**Work instruction**
Among the records below, one line contains "-- ===== Notes"; copy that line and all that follow it, exactly as written.

[Saved data entries]
■ ■ ■ ■ ■ ■ ■

-- pv_equiv track=rewrite | github.com/RomanFloyd/student-life-companion | main.py | check_topic_relevance
-- ===== SOURCE A (Python) =====
-- def check_topic_relevance(query: str, matched_item: dict) -> bool:
--     """
--     Check if matched question is actually relevant to the query.
--
--     Args:
--         query: User's query
--         matched_item: Matched knowledge base item
--
--     Returns:
--         True if relevant, False otherwise
--     """
--     query_lower = query.lower()
--     question_lower = matched_item.get("question", "").lower()
--     answer_lower = matched_item.get("answer", "").lower()
--     topic = matched_item.get("topic", "")
--
--     # Extract key nouns from query (simple approach)
--     query_words = set(query_lower.split())
--     question_words = set(question_lower.split())
--
--     # Check for non-KB query patterns (recommendations, jokes, weather, etc.)
--     non_kb_keywords = {'best', 'top', 'recommend', 'suggestion', 'joke', 'funny', 'weather', 'forecast', 'temperature', 'climate'}
--     if query_words & non_kb_keywords:
--         return False  # These should go to Groq AI
--
--     # Remove common words
--     stop_words = {'how', 'to', 'what', 'where', 'when', 'why', 'is', 'are', 'the', 'a', 'an', 'in', 'on', 'at', 'for', 'with', 'about', 'tell', 'me', 'can', 'i', 'do', 'does', 'spain', 'spanish', 'barcelona'}
--     query_keywords = query_words - stop_words
--     question_keywords = question_words - stop_words
--
--     # Check if at least one meaningful keyword matches (excluding generic location words)
--     common_keywords = query_keywords & question_keywords
--
--     # If no common keywords, probably not relevant
--     if len(common_keywords) == 0:
--         return False
--
--     # If only "spanish" or "barcelona" matches, not relevant enough
--     if common_keywords <= {'spanish', 'barcelona', 'spain'}:
--         return False
--
--     # Check topic relevance
--     topic_keywords = {
--         'visa': {'visa', 'tie', 'residence', 'permit', 'immigration', 'extranjeria'},
--         'work': {'work', 'job', 'employment', 'internship', 'salary'},
--         'housing': {'housing', 'apartment', 'flat', 'rent', 'empadronamiento', 'landlord'},
--         'transport': {'transport', 'metro', 'bus', 'train', 'tjove', 'ticket'},
--         'mobile': {'mobile', 'phone', 'sim', 'esim', 'vodafone', 'movistar'},
--         'university': {'programming', 'coding', 'computer', 'science', 'capstone', 'module', 'exam', 'grade', 'professor'},
--         'life': {'language', 'school', 'course', 'food', 'restaurant', 'beach', 'discount', 'fish', 'seafood'}
--     }
--
--     # If query has specific topic keywords but matched different topic, reject
--     for topic_name, keywords in topic_keywords.items():
--         if query_keywords & keywords and topic != topic_name:
--             return False
--
--     return True
-- ===== SOURCE B (Python) =====
-- def check_topic_relevance(query: str, matched_item: dict) -> bool:
--     non_kb_keywords = {'best', 'top', 'recommend', 'suggestion', 'joke', 'funny', 'weather', 'forecast', 'temperature', 'climate'}
--     stop_words = {'how', 'to', 'what', 'where', 'when', 'why', 'is', 'are', 'the', 'a', 'an', 'in', 'on', 'at', 'for', 'with', 'about', 'tell', 'me', 'can', 'i', 'do', 'does', 'spain', 'spanish', 'barcelona'}
--     topic_keywords = {
--         'visa': {'visa', 'tie', 'residence', 'permit', 'immigration', 'extranjeria'},
--         'work': {'work', 'job', 'employment', 'internship', 'salary'},
--         'housing': {'housing', 'apartment', 'flat', 'rent', 'empadronamiento', 'landlord'},
--         'transport': {'transport', 'metro', 'bus', 'train', 'tjove', 'ticket'},
--         'mobile': {'mobile', 'phone', 'sim', 'esim', 'vodafone', 'movistar'},
--         'university': {'programming', 'coding', 'computer', 'science', 'capstone', 'module', 'exam', 'grade', 'professor'},
--         'life': {'language', 'school', 'course', 'food', 'restaurant', 'beach', 'discount', 'fish', 'seafood'}
--     }
--     # inverted index: keyword -> set of topic names
--     index = {}
--     for topic_name, keywords in topic_keywords.items():
--         for kw in keywords:
--             index[kw] = index.get(kw, set()) | {topic_name}
--
--     topic = matched_item.get("topic", "")
--     question_words = set(matched_item.get("question", "").lower().split())
--
--     has_common = False
--     for w in query.lower().split():
--         if w in non_kb_keywords:
--             return False
--         if w in stop_words:
--             continue
--         if w in question_words:
--             has_common = True
--         if any(t != topic for t in index.get(w, ())):
--             return False
--     return has_common
-- ===== Notes on version B (the rewrite author's own statement) =====
-- stated objective: alternative
-- what changed: A's set-algebra pipeline (set differences, an intersection-based common-keyword count, a dead subset test, and an outer loop over the topic table intersecting the whole query-keyword set per topic) is replaced by a prebuilt inverted index keyword->set-of-topics and a single pass over the query's words that checks non-KB words, common keywords and foreign-topic keywords in one loop, dropping the provably unreachable subset-of-{spanish,barcelona,spain} branch.
import Mathlib
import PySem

■ ■ ■ ■ ■ ■ ■

**Answer**
-- ===== Notes on version B (the rewrite author's own statement) =====
-- stated objective: alternative
-- what changed: A's set-algebra pipeline (set differences, an intersection-based common-keyword count, a dead subset test, and an outer loop over the topic table intersecting the whole query-keyword set per topic) is replaced by a prebuilt inverted index keyword->set-of-topics and a single pass over the query's words that checks non-KB words, common keywords and foreign-topic keywords in one loop, dropping the provably unreachable subset-of-{spanish,barcelona,spain} branch.
import Mathlib
import PySem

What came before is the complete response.